Again, Jess took a moment to appreciate the absolute concentrated banality of that brand statement. Because…damn.

Jess couldn’t help but notice that despite hauling a professional wedding planner up a mountain with her and all her talk of “branding,” Diana hadn’t mentioned a lot of specific details about her wedding dreams. She’d mentioned a dress, but not a special location or food or even music. She didn’t seem attached to a particular look or feeling. Was it a lack of creativity at work, or would Diana simply choose the most expensive option at every turn?

“A ratty T-shirt doesn’t imply attentiveness, Kiki,” Aubrey continued. “And Jessie, I’m gonna need to see your selection for the day.”

“Not likely,” Jess retorted. “Also, I’m not wearing yoga gear because I’m going to the office to contact some vendors for Diana’s proposal.”

It wasn’t a total lie. Jess could use the phone access to call vendors for Trenton and Diana’s botanical garden extravaganza, but it would also allow her to contact Mavis and possibly work for other clients. It would also allow her some space from Diana and Aubrey. And since temporarily moving Jess’s room to another mountain wasn’t an option…

“Well, I’m glad to see you making some effort,” Diana noted. “You ran out of the brainstorming session last night.”

“Super unprofessional,” Aubrey told her, shaking her head.

“Yeah, almost as unprofessional as spouting completely untrue rumors about a colleague in front of a client,” Jess retorted.

“I mean, did you really believe the Pfefferman-Copperpot wedding story?” Kiki scoffed, giving Aubrey a withering look. “So gullible.”

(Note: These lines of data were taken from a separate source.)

-- pv_equiv track=rewrite | github.com/rangarajanps/projectEuler | python/problem36.py | isBinaryPalindrome
-- ===== SOURCE A (Python) =====
-- def isBinaryPalindrome(n):
--     numInBase2 = []
--     itr = 0
--     while n > 0:
--         numInBase2.append(n % 2)
--         n = n // 2
--         itr += 1
--
--     for i in range(0, len(numInBase2) // 2):
--         if numInBase2[i] != numInBase2[len(numInBase2) - i - 1]:
--             return False
--
--     return True
-- ===== SOURCE B (Python) =====
-- def isBinaryPalindrome(n):
--     rev = 0
--     temp = n
--     while temp > 0:
--         rev = rev * 2 + temp % 2
--         temp //= 2
--     return n <= 0 or rev == n
-- ===== Notes on version B (the rewrite author's own statement) =====
-- stated objective: alternative
-- what changed: Instead of building a list of binary digits and comparing symmetric positions with a two-pointer scan, B folds the bits LSB-first into a single integer accumulator (the bit-reversal of n) and does one whole-value equality check rev == n.
import Mathlib
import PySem

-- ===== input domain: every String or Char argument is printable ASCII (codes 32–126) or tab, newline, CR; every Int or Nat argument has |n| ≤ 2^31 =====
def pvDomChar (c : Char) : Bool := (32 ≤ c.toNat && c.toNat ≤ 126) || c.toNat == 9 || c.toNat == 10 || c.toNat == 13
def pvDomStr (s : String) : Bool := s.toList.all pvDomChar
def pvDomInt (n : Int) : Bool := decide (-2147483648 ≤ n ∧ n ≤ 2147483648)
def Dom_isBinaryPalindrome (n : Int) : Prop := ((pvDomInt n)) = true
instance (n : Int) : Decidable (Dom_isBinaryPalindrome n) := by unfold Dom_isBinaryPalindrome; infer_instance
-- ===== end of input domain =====

-- B replaces A's digit-list + two-pointer palindrome scan by a single integer
-- accumulator holding the bit-reversal of n, compared with n in one equality check.

-- ===== PORT A =====
-- the while loop: append n % 2, n //= 2 (itr is dead state and omitted)
def pvBuildBits (n : Int) (acc : List Int) : List Int :=
  if n > 0 then pvBuildBits (PySem.Int.floordiv n 2) (acc ++ [PySem.Int.mod n 2]) else acc
termination_by n.toNat
decreasing_by
  have h2 : PySem.Int.floordiv n 2 = n / 2 := PySem.Int.floordiv_eq_ediv_of_pos (by omega)
  rw [h2]; omega

def isBinaryPalindrome (n : Int) : Bool :=
  let numInBase2 := pvBuildBits n []
  -- the for loop over range(0, len // 2) with early 'return False'
  (List.range (numInBase2.length / 2)).all (fun i =>
    numInBase2.getD i 0 == numInBase2.getD (numInBase2.length - i - 1) 0)

-- ===== PORT B =====
def pvRevLoop (temp rev : Int) : Int :=
  if temp > 0 then pvRevLoop (PySem.Int.floordiv temp 2) (rev * 2 + PySem.Int.mod temp 2) else rev
termination_by temp.toNat
decreasing_by
  have h2 : PySem.Int.floordiv temp 2 = temp / 2 := PySem.Int.floordiv_eq_ediv_of_pos (by omega)
  rw [h2]; omega

def isBinaryPalindrome_alt (n : Int) : Bool :=
  decide (n ≤ 0) || (pvRevLoop n 0 == n)

-- ===== PRECONDITION & SPEC =====
def Spec_isBinaryPalindrome (n : Int) (out : Bool) : Prop := out = isBinaryPalindrome_alt n
instance (n : Int) (out : Bool) : Decidable (Spec_isBinaryPalindrome n out) := by unfold Spec_isBinaryPalindrome; infer_instance

-- ===== CLAIM (what is proved, stated in full; the proofs are below) =====
def Claim_equal_isBinaryPalindrome : Prop := ∀ (n : Int), Dom_isBinaryPalindrome n → Spec_isBinaryPalindrome n (isBinaryPalindrome n)

-- ===== LEMMAS AND PROOFS =====

-- ===== VERDICT (by name: the statement is the Claim_ definition above) =====
-- bits of n, LSB first (proof-side characterisation of A's list)
def pvBits (n : Int) : List Int :=
  if n > 0 then (n % 2) :: pvBits (n / 2) else []
termination_by n.toNat
decreasing_by omega

-- value of a bit list read LSB-first
def pvVal (xs : List Int) : Int := xs.foldr (fun b r => b + 2 * r) 0

theorem pv_fd2 (n : Int) : PySem.Int.floordiv n 2 = n / 2 :=
  PySem.Int.floordiv_eq_ediv_of_pos (by omega)

theorem pv_md2 (n : Int) : PySem.Int.mod n 2 = n % 2 :=
  PySem.Int.mod_eq_emod_of_pos (by omega)

theorem pvBuildBits_eq (n : Int) (acc : List Int) :
    pvBuildBits n acc = acc ++ pvBits n := by
  induction n using pvBits.induct generalizing acc with
  | case1 n h ih =>
    rw [pvBuildBits, pvBits]
    simp only [h, if_pos, pv_fd2, pv_md2, ih]
    simp
  | case2 n h =>
    rw [pvBuildBits, pvBits]
    simp [h]

theorem pvBits_digits (n : Int) : ∀ b ∈ pvBits n, b = 0 ∨ b = 1 := by
  induction n using pvBits.induct with
  | case1 n h ih =>
    rw [pvBits]
    simp only [h, if_pos, List.mem_cons]
    rintro b (rfl | hb)
    · omega
    · exact ih b hb
  | case2 n h => rw [pvBits]; simp [h]

theorem pvVal_bits (n : Int) (h : 0 ≤ n) : pvVal (pvBits n) = n := by
  induction n using pvBits.induct with
  | case1 n hp ih =>
    rw [pvBits]
    simp only [hp, if_pos]
    have := ih (by omega)
    simp only [pvVal, List.foldr_cons] at this ⊢
    rw [this]
    omega
  | case2 n hp => rw [pvBits]; simp [hp, pvVal]; omega

theorem pvVal_append (xs : List Int) (b : Int) :
    pvVal (xs ++ [b]) = pvVal xs + b * 2 ^ xs.length := by
  induction xs with
  | nil => simp [pvVal]
  | cons x t ih =>
    simp only [pvVal, List.cons_append, List.foldr_cons, List.length_cons] at *
    rw [ih]; ring

theorem pvRevLoop_eq (n : Int) : ∀ r : Int,
    pvRevLoop n r = r * 2 ^ (pvBits n).length + pvVal (pvBits n).reverse := by
  induction n using pvBits.induct with
  | case1 n hp ih =>
    intro r
    rw [pvRevLoop, pvBits]
    simp only [hp, if_pos, pv_fd2, pv_md2, List.length_cons, List.reverse_cons]
    rw [ih, pvVal_append]
    simp only [List.length_reverse]
    ring
  | case2 n hp =>
    intro r
    rw [pvRevLoop, pvBits]
    simp [hp, pvVal]

theorem pvVal_nonneg (xs : List Int) (h : ∀ b ∈ xs, b = 0 ∨ b = 1) : 0 ≤ pvVal xs := by
  induction xs with
  | nil => simp [pvVal]
  | cons x t ih =>
    have hx := h x (by simp)
    have ht := ih (fun b hb => h b (by simp [hb]))
    simp only [pvVal, List.foldr_cons] at ht ⊢
    omega

theorem pvVal_inj (xs : List Int) : ∀ ys : List Int, xs.length = ys.length →
    (∀ b ∈ xs, b = 0 ∨ b = 1) → (∀ b ∈ ys, b = 0 ∨ b = 1) →
    pvVal xs = pvVal ys → xs = ys := by
  induction xs with
  | nil => intro ys hl _ _ _; cases ys <;> simp_all
  | cons x t ih =>
    intro ys hl hx hy hv
    cases ys with
    | nil => simp at hl
    | cons y u =>
      have hx0 := hx x (by simp)
      have hy0 := hy y (by simp)
      have htn := pvVal_nonneg t (fun b hb => hx b (by simp [hb]))
      have hun := pvVal_nonneg u (fun b hb => hy b (by simp [hb]))
      simp only [pvVal, List.foldr_cons] at hv htn hun
      have hxy : x = y ∧ t.foldr (fun b r => b + 2 * r) 0 = u.foldr (fun b r => b + 2 * r) 0 := by
        omega
      have := ih u (by simpa using hl) (fun b hb => hx b (by simp [hb]))
        (fun b hb => hy b (by simp [hb])) hxy.2
      simp [hxy.1, this]

theorem pvPal_iff (xs : List Int) :
    ((List.range (xs.length / 2)).all (fun i =>
      xs.getD i 0 == xs.getD (xs.length - i - 1) 0)) = true ↔ xs = xs.reverse := by
  simp only [List.all_eq_true, List.mem_range, beq_iff_eq]
  constructor
  · intro h
    apply List.ext_getElem (by simp)
    intro i hi hi'
    rw [List.getElem_reverse]
    by_cases hc : i < xs.length / 2
    · have := h i hc
      rw [List.getD_eq_getElem _ _ (by omega), List.getD_eq_getElem _ _ (by omega)] at this
      simp only [show xs.length - 1 - i = xs.length - i - 1 from by omega]
      exact this
    · by_cases he : i = xs.length - 1 - i
      · simp only [show xs.length - 1 - i = i from by omega]
      · have hj : xs.length - 1 - i < xs.length / 2 := by omega
        have := h _ hj
        rw [List.getD_eq_getElem _ _ (by omega), List.getD_eq_getElem _ _ (by omega)] at this
        simp only [show xs.length - (xs.length - 1 - i) - 1 = i from by omega] at this
        simp only [show xs.length - 1 - i = xs.length - i - 1 from by omega] at this ⊢
        exact this.symm
  · intro h i hi
    have hg : xs.getD i 0 = xs.reverse.getD i 0 := by
      conv_lhs => rw [h]
    rw [List.getD_eq_getElem _ _ (by omega),
        List.getD_eq_getElem _ _ (by simp; omega), List.getElem_reverse] at hg
    rw [List.getD_eq_getElem _ _ (by omega), List.getD_eq_getElem _ _ (by omega)]
    simpa only [show xs.length - 1 - i = xs.length - i - 1 from by omega] using hg

-- ===== VERDICT (by name: the statement is the Claim_ definition above) =====
theorem isBinaryPalindrome_spec : Claim_equal_isBinaryPalindrome := by
  intro n _
  unfold Spec_isBinaryPalindrome isBinaryPalindrome isBinaryPalindrome_alt
  simp only [pvBuildBits_eq, List.nil_append]
  by_cases hn : n ≤ 0
  · rw [pvBits]
    simp [hn, show ¬ n > 0 by omega]
  · rw [Bool.eq_iff_iff]
    simp only [Bool.or_eq_true, decide_eq_true_eq, beq_iff_eq, pvPal_iff]
    constructor
    · intro h
      right
      rw [pvRevLoop_eq]
      have hrv : pvVal (pvBits n).reverse = pvVal (pvBits n) := by rw [← h]
      rw [hrv, pvVal_bits n (by omega)]
      simp
    · rintro (h | h)
      · omega
      · rw [pvRevLoop_eq] at h
        simp only [zero_mul, zero_add] at h
        have h2 : pvVal (pvBits n).reverse = pvVal (pvBits n) := by
          rw [pvVal_bits n (by omega)]; exact h
        exact (pvVal_inj (pvBits n).reverse (pvBits n) (by simp)
          (fun b hb => pvBits_digits n b (List.mem_reverse.mp hb))
          (pvBits_digits n) h2).symm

“I appreciate the support, but you’re getting further away from using the right names,” Jess whispered from the side of her mouth.

“Do you still believe in the Easter Bunny? Do we have to have the Santa talk?” Kiki asked Aubrey, her eyes wide. Jess snickered. Yes, it was kind of immature that they’d basically broken down into whispering slumber party factions. But it was reassuring, having someone else who was just trying to survive this week without a stress rash.

“OK, I don’t care about this anymore,” Diana said. “Are you girls ready for yoga? We need to clear our minds of this static before we get down to work.”

“As I said, I’m going to the office to make some calls based on some details you’ve mentioned,” Jess said. “I thought that was the whole point of me being here.”

Diana frowned, seemingly caught between being pleased that Jess was forwarding her proposal plan and displeased that Jess was disobeying a direct order. Her eyes narrowed at Jess. “I guess so.”

“Thank you,” Jess replied.

Aubrey gave her a withering smile. “It’s probably better that you try to do something productive anyway, Jess.”

Diana flounced back into her room with a “Kiki! I’ll find you something more flattering to wear!”

“Good luck wrangling all that once the wedding planning starts,” Jess told Aubrey, waving carelessly after the bride-to-be.

“Some of us are professional enough to handle the challenge,” Aubrey said with a sniff, following Diana through the door.

Jess leaned over and told Kiki, “I think you could take her, too.”